Su Tong can only nod once, praying that that was the last of their interaction. Standing up, she moves towards the counter, muttering a few words and receiving a map of the school. Walking away briskly, she left the boy- Haruhi- seated, staring confusedly after her.
Class 3F is undoubtedly a class for transfers and dropouts. Her introduction is a hasty two-second stage time, before three long hours of boring lessons in rapid Japanese. She can barely catch up, but at least the teachers are only repeating whatever's on the textbooks. She'll have time to peruse them during break.
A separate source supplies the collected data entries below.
-- ===== PRECONDITION & SPEC =====
-- Pre_ is exactly the set of inputs on which A returns: A raises IndexError when a locations
-- list is longer than its pieces list, or when the side to be scanned for opposing pawns has a
-- 'pawn' entry beyond the end of its locations list while the scanning side has a pawn.
def Pre_pawn_structure_eval (white_pieces : List String) (white_locations : List (Int × Int)) (black_pieces : List String) (black_locations : List (Int × Int)) : Prop :=
  white_locations.length ≤ white_pieces.length ∧
  black_locations.length ≤ black_pieces.length ∧
  ("pawn" ∈ white_pieces.take white_locations.length → "pawn" ∉ black_pieces.drop black_locations.length) ∧
  ("pawn" ∈ black_pieces.take black_locations.length → "pawn" ∉ white_pieces.drop white_locations.length)
instance (white_pieces : List String) (white_locations : List (Int × Int)) (black_pieces : List String) (black_locations : List (Int × Int)) : Decidable (Pre_pawn_structure_eval white_pieces white_locations black_pieces black_locations) := by unfold Pre_pawn_structure_eval; infer_instance
def pvWitness_pawn_structure_eval : List String × (List (Int × Int)) × List String × (List (Int × Int)) :=
  (["pawn", "rook"], [(0, 1), (0, 2)], ["pawn"], [(3, 6)])

def Spec_pawn_structure_eval (white_pieces : List String) (white_locations : List (Int × Int)) (black_pieces : List String) (black_locations : List (Int × Int)) (out : Int) : Prop := out = pawn_structure_eval_alt white_pieces white_locations black_pieces black_locations
instance (white_pieces : List String) (white_locations : List (Int × Int)) (black_pieces : List String) (black_locations : List (Int × Int)) (out : Int) : Decidable (Spec_pawn_structure_eval white_pieces white_locations black_pieces black_locations out) := by unfold Spec_pawn_structure_eval; infer_instance
-- pv_equiv track=rewrite | github.com/amirrezamirzaei/Bioinformatic_Algorithms_Course | Motif Finding/ba2b-Find a Median String.py | compute_max_hamming_dist
-- ===== SOURCE A (Python) =====
-- def compute_max_hamming_dist(kmer, dna):
--     max_hamming = 0
--     for i in range(0, len(dna) - len(kmer) + 1):
--         tmp = dna[i:i + len(kmer)]
--         hamming = 0
--         for i in range(0, len(kmer)):
--             if kmer[i] == tmp[i]:
--                 hamming += 1
--         if hamming > max_hamming:
--             max_hamming = hamming
--             if max_hamming == len(kmer):
--                 break
--     return max_hamming
-- ===== SOURCE B (Python) =====
-- def compute_max_hamming_dist(kmer, dna):
--     # Column-wise accumulation: keep one running match-count per alignment and,
--     # for each kmer position, bump every alignment it matches in one vectorized pass.
--     cnt = [0] * (len(dna) - len(kmer) + 1)
--     for p, c in enumerate(kmer):
--         cnt = [m + (c == dna[i + p]) for i, m in enumerate(cnt)]
--     return max(cnt, default=0)
-- ===== Notes on version B (the rewrite author's own statement) =====
-- stated objective: alternative
-- what changed: A scans each window of dna with an inner per-window loop and an early break; B instead sweeps the kmer once, maintaining one running match-count per alignment (column-wise accumulator array) and returns the max of the counts.
import Mathlib
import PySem

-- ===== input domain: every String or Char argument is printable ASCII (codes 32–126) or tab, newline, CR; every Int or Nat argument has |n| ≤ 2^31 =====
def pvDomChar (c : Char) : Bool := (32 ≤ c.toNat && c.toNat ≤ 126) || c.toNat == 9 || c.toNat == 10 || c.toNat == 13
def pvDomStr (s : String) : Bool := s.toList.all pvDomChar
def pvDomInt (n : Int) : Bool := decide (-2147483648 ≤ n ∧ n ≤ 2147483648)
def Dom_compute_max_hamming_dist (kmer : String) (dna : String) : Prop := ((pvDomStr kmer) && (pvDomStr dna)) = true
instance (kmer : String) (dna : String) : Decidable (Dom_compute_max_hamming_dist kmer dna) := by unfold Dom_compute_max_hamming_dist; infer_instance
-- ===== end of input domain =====

-- B replaces A's per-window scan with early break by a column-wise accumulator of
-- match counts per alignment (objective: alternative algorithm, same asymptotic cost).

-- ===== PORT A =====
-- inner loop: for i in range(0, len(kmer)): if kmer[i] == tmp[i]: hamming += 1
-- Every index is in range on every reachable call (i ≤ len(dna)-len(kmer)), so the
-- pyGet? options compared here are always `some`: the port is exact, Python never raises.
def pvAInner (kl tl : List Char) : Int :=
  (PySem.List.pyRange 0 (kl.length : Int)).foldl
    (fun hamming i =>
      if PySem.List.pyGet? kl i == PySem.List.pyGet? tl i then hamming + 1 else hamming) 0

-- outer loop with the `break` on max_hamming == len(kmer), as structural recursion
def pvALoop (kl dl : List Char) (idxs : List Int) (maxHamming : Int) : Int :=
  match idxs with
  | [] => maxHamming
  | i :: rest =>
    let tmp := PySem.List.slice dl (some i) (some (i + (kl.length : Int)))
    let hamming := pvAInner kl tmp
    if hamming > maxHamming then
      (if hamming = (kl.length : Int) then hamming else pvALoop kl dl rest hamming)
    else pvALoop kl dl rest maxHamming

def compute_max_hamming_dist (kmer : String) (dna : String) : Int :=
  pvALoop kmer.toList dna.toList
    (PySem.List.pyRange 0 ((dna.toList.length : Int) - (kmer.toList.length : Int) + 1)) 0

-- ===== PORT B =====
-- cnt = [m + (c == dna[i + p]) for i, m in enumerate(cnt)]
-- dna[i+p] is always in range on every reachable call, so pyGet? is always `some`: exact.
def pvBStep (dl : List Char) (cnt : List Int) (pc : Int × Char) : List Int :=
  (PySem.List.enumerate cnt).map
    (fun im => im.2 + (if some pc.2 == PySem.List.pyGet? dl (im.1 + pc.1) then 1 else 0))

def compute_max_hamming_dist_alt (kmer : String) (dna : String) : Int :=
  let kl := kmer.toList
  let dl := dna.toList
  let cnt := (PySem.List.enumerate kl).foldl (pvBStep dl)
      (PySem.List.pyRepeat [(0 : Int)] ((dl.length : Int) - (kl.length : Int) + 1))
  match PySem.List.max? cnt (fun y => y) with   -- max(cnt, default=0)
  | some m => m
  | none => 0

-- ===== PRECONDITION & SPEC =====
def Spec_compute_max_hamming_dist (kmer : String) (dna : String) (out : Int) : Prop := out = compute_max_hamming_dist_alt kmer dna
instance (kmer : String) (dna : String) (out : Int) : Decidable (Spec_compute_max_hamming_dist kmer dna out) := by unfold Spec_compute_max_hamming_dist; infer_instance

-- ===== CLAIM (what is proved, stated in full; the proofs are below) =====
def Claim_equal_compute_max_hamming_dist : Prop := ∀ (kmer : String) (dna : String), Dom_compute_max_hamming_dist kmer dna → Spec_compute_max_hamming_dist kmer dna (compute_max_hamming_dist kmer dna)

-- ===== LEMMAS AND PROOFS =====

-- the number of matching positions of kmer against the window of dna starting at i
def pvMc (kl dl : List Char) (i : Nat) : Int :=
  ((List.range kl.length).countP (fun p => kl[p]? == dl[i + p]?) : Int)

theorem pvMc_nonneg (kl dl : List Char) (i : Nat) : 0 ≤ pvMc kl dl i := by
  unfold pvMc; positivity

theorem pvMc_le (kl dl : List Char) (i : Nat) : pvMc kl dl i ≤ (kl.length : Int) := by
  unfold pvMc
  have h := List.countP_le_length (l := List.range kl.length)
    (p := fun p => kl[p]? == dl[i + p]?)
  simp only [List.length_range] at h
  exact_mod_cast h

theorem pvAInner_eq (kl dl : List Char) (j : Nat) :
    pvAInner kl (PySem.List.slice dl (some (j : Int)) (some ((j : Int) + (kl.length : Int)))) =
      pvMc kl dl j := by
  unfold pvAInner pvMc
  rw [PySem.List.slice_natCast_add, PySem.List.pyRange_one, List.foldl_map]
  simp only [zero_add, Int.sub_zero, Int.toNat_natCast, PySem.List.pyGet?_natCast]
  rw [PySem.List.foldl_count_if
    (p := fun k => kl[k]? == ((dl.drop j).take kl.length)[k]?)]
  simp only [zero_add, Nat.cast_inj]
  apply List.countP_congr
  intro p hp
  have hlt : p < kl.length := List.mem_range.mp hp
  simp [hlt, List.getElem?_drop]

theorem pvFold_const (kl dl : List Char) (js : List Nat) (m : Int)
    (h : ∀ j, pvMc kl dl j ≤ m) :
    js.foldl (fun acc j => max acc (pvMc kl dl j)) m = m := by
  induction js with
  | nil => rfl
  | cons j t ih =>
    rw [List.foldl_cons, max_eq_left (h j)]
    exact ih

theorem pvALoop_eq (kl dl : List Char) (js : List Nat) (m : Int)
    (hm0 : 0 ≤ m) (hmk : m ≤ (kl.length : Int)) :
    pvALoop kl dl (js.map (Nat.cast : Nat → Int)) m =
      js.foldl (fun acc j => max acc (pvMc kl dl j)) m := by
  induction js generalizing m with
  | nil => rfl
  | cons j t ih =>
    simp only [List.map_cons, List.foldl_cons]
    show (let tmp := PySem.List.slice dl (some ((j : Nat) : Int)) (some (((j : Nat) : Int) + (kl.length : Int)))
          let hamming := pvAInner kl tmp
          if hamming > m then
            (if hamming = (kl.length : Int) then hamming else pvALoop kl dl (t.map (Nat.cast : Nat → Int)) hamming)
          else pvALoop kl dl (t.map (Nat.cast : Nat → Int)) m) = _
    simp only [pvAInner_eq]
    by_cases hgt : pvMc kl dl j > m
    · by_cases hk : pvMc kl dl j = (kl.length : Int)
      · rw [if_pos hgt, if_pos hk, max_eq_right (le_of_lt hgt)]
        exact (pvFold_const kl dl t _ (fun j' => by rw [hk]; exact pvMc_le kl dl j')).symm
      · rw [if_pos hgt, if_neg hk, max_eq_right (le_of_lt hgt)]
        exact ih _ (le_trans hm0 (le_of_lt hgt)) (pvMc_le kl dl j)
    · rw [if_neg hgt, max_eq_left (le_of_not_gt hgt)]
      exact ih m hm0 hmk

theorem pvBStep_map_range (dl : List Char) (W : Nat) (g : Nat → Int) (s : Nat) (c : Char) :
    pvBStep dl ((List.range W).map g) ((s : Int), c) =
      (List.range W).map (fun i => g i + (if some c == dl[i + s]? then 1 else 0)) := by
  unfold pvBStep
  rw [PySem.List.enumerate_eq_map_pyRange _ 0]
  have hlen : PySem.List.len ((List.range W).map g) = (W : Int) := by
    simp [PySem.List.len]
  rw [hlen, PySem.List.pyRange_one, List.map_map, List.map_map]
  simp only [Int.sub_zero, Int.toNat_natCast]
  apply List.map_congr_left
  intro i hi
  have hiW : i < W := List.mem_range.mp hi
  simp only [Function.comp, zero_add, PySem.List.pyGetD_natCast,
    PySem.List.getD_map_range g W i 0 hiW]
  have : ((i : Int) + (s : Int)) = ((i + s : Nat) : Int) := by push_cast; ring
  rw [this, PySem.List.pyGet?_natCast]

theorem pvBLoop_eq (dl : List Char) (W : Nat) (suf : List Char) :
    ∀ (s : Nat) (g : Nat → Int),
    (PySem.List.enumerate suf (s : Int)).foldl (pvBStep dl) ((List.range W).map g) =
      (List.range W).map (fun i =>
        g i + ((List.range suf.length).countP (fun p => suf[p]? == dl[i + s + p]?) : Int)) := by
  induction suf with
  | nil =>
    intro s g
    simp [PySem.List.enumerate_nil]
  | cons c suf ih =>
    intro s g
    rw [PySem.List.enumerate_cons, List.foldl_cons, pvBStep_map_range]
    have hcast : ((s : Int) + 1) = ((s + 1 : Nat) : Int) := by push_cast; ring
    rw [hcast, ih (s + 1) (fun i => g i + (if some c == dl[i + s]? then 1 else 0))]
    apply List.map_congr_left
    intro i _
    simp only [List.length_cons, List.range_succ_eq_map, List.countP_cons, List.countP_map]
    have harith : ∀ p : Nat, i + s + (p + 1) = i + (s + 1) + p := by intro p; omega
    have hcp : (List.range suf.length).countP
        ((fun p => (c :: suf)[p]? == dl[i + s + p]?) ∘ Nat.succ) =
        (List.range suf.length).countP (fun p => suf[p]? == dl[i + (s + 1) + p]?) := by
      apply List.countP_congr
      intro p _
      simp [Function.comp, Nat.succ_eq_add_one, harith p]
    rw [hcp]
    have h0 : ((c :: suf)[0]? == dl[i + s + 0]?) = (some c == dl[i + s]?) := by
      simp
    rw [h0]
    push_cast
    by_cases hb : some c == dl[i + s]?
    · simp [hb]; ring
    · simp [hb]

theorem pvMaxFold (f : Nat → Int) (hf : 0 ≤ f 0) (n : Nat) :
    (match PySem.List.max? ((List.range n).map f) (fun y => y) with
     | some m => m
     | none => 0) =
      (List.range n).foldl (fun acc j => max acc (f j)) 0 := by
  cases n with
  | zero => simp [PySem.List.max?]
  | succ m =>
    rw [List.range_succ_eq_map]
    simp only [List.map_cons, List.map_map, PySem.List.max?_id_cons, List.foldl_cons,
      List.foldl_map]
    rw [max_eq_right hf]
    rfl

-- ===== VERDICT (by name: the statement is the Claim_ definition above) =====
theorem compute_max_hamming_dist_spec : Claim_equal_compute_max_hamming_dist := by
  intro kmer dna _
  unfold Spec_compute_max_hamming_dist compute_max_hamming_dist compute_max_hamming_dist_alt
  dsimp only
  set kl := kmer.toList with hkl
  set dl := dna.toList with hdl
  set W : Int := (dl.length : Int) - (kl.length : Int) + 1 with hW
  have hA : pvALoop kl dl (PySem.List.pyRange 0 W) 0 =
      (List.range W.toNat).foldl (fun acc j => max acc (pvMc kl dl j)) 0 := by
    rw [PySem.List.pyRange_one]
    simp only [Int.sub_zero, zero_add]
    exact pvALoop_eq kl dl (List.range W.toNat) 0 le_rfl (Int.natCast_nonneg _)
  have hrep : PySem.List.pyRepeat [(0 : Int)] W = (List.range W.toNat).map (fun _ => (0 : Int)) := by
    rw [PySem.List.pyRepeat_singleton]
    induction W.toNat with
    | zero => rfl
    | succ n ihn => rw [List.replicate_succ', List.range_succ, List.map_append, ← ihn]; rfl
  have hb0 := pvBLoop_eq dl W.toNat kl 0 (fun _ => (0 : Int))
  simp only [Nat.cast_zero] at hb0
  have hB : (PySem.List.enumerate kl).foldl (pvBStep dl) (PySem.List.pyRepeat [(0 : Int)] W) =
      (List.range W.toNat).map (pvMc kl dl) := by
    rw [hrep, hb0]
    apply List.map_congr_left
    intro i _
    simp [pvMc]
  rw [hA, hB, pvMaxFold (pvMc kl dl) (pvMc_nonneg kl dl 0) W.toNat]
Fortunately, the people don't bother her- much. Their indifference is almost a gift, and makes up for her natural silence. She catches a few phrases in between English and Arithmetic, and realizes that they are talking about her; 'Made in China', 'Chinese kid', and another one that oddly sounds like 'rat'. In the end, she decides that this sort of eavesdropping is useless, and does what she does best: she ignores them all.
The second, third and fourth day pass by all the same, though her ability to understand her teachers' shotgun Japanese has improved a lot. On the afternoon of her fourth day in this pink (and frivolous) hell, however, she notes something almost interesting. A girl, dressed in the male uniform, is picking up various objects from the small fountain. Cross-dressing, she thinks, or a boy. But the person's gender and actions are none of her business.
The person looks up to see her, and Su Tong starts, before determinedly walking away, hurried and frazzled- almost guiltily. Surprisingly, no one calls for her, and she quickens her pace. The silence is broken by her shallow breaths and the tolling of a bell.
After marching away from the scene (and marching quite a considerable distance, too), she slows down, only to murmur to herself, "Shyuu Ton."
Chuckling at that, she stops in her tracks. "What was his name again…?"
And then, slightly happily, "Shyuu Ton."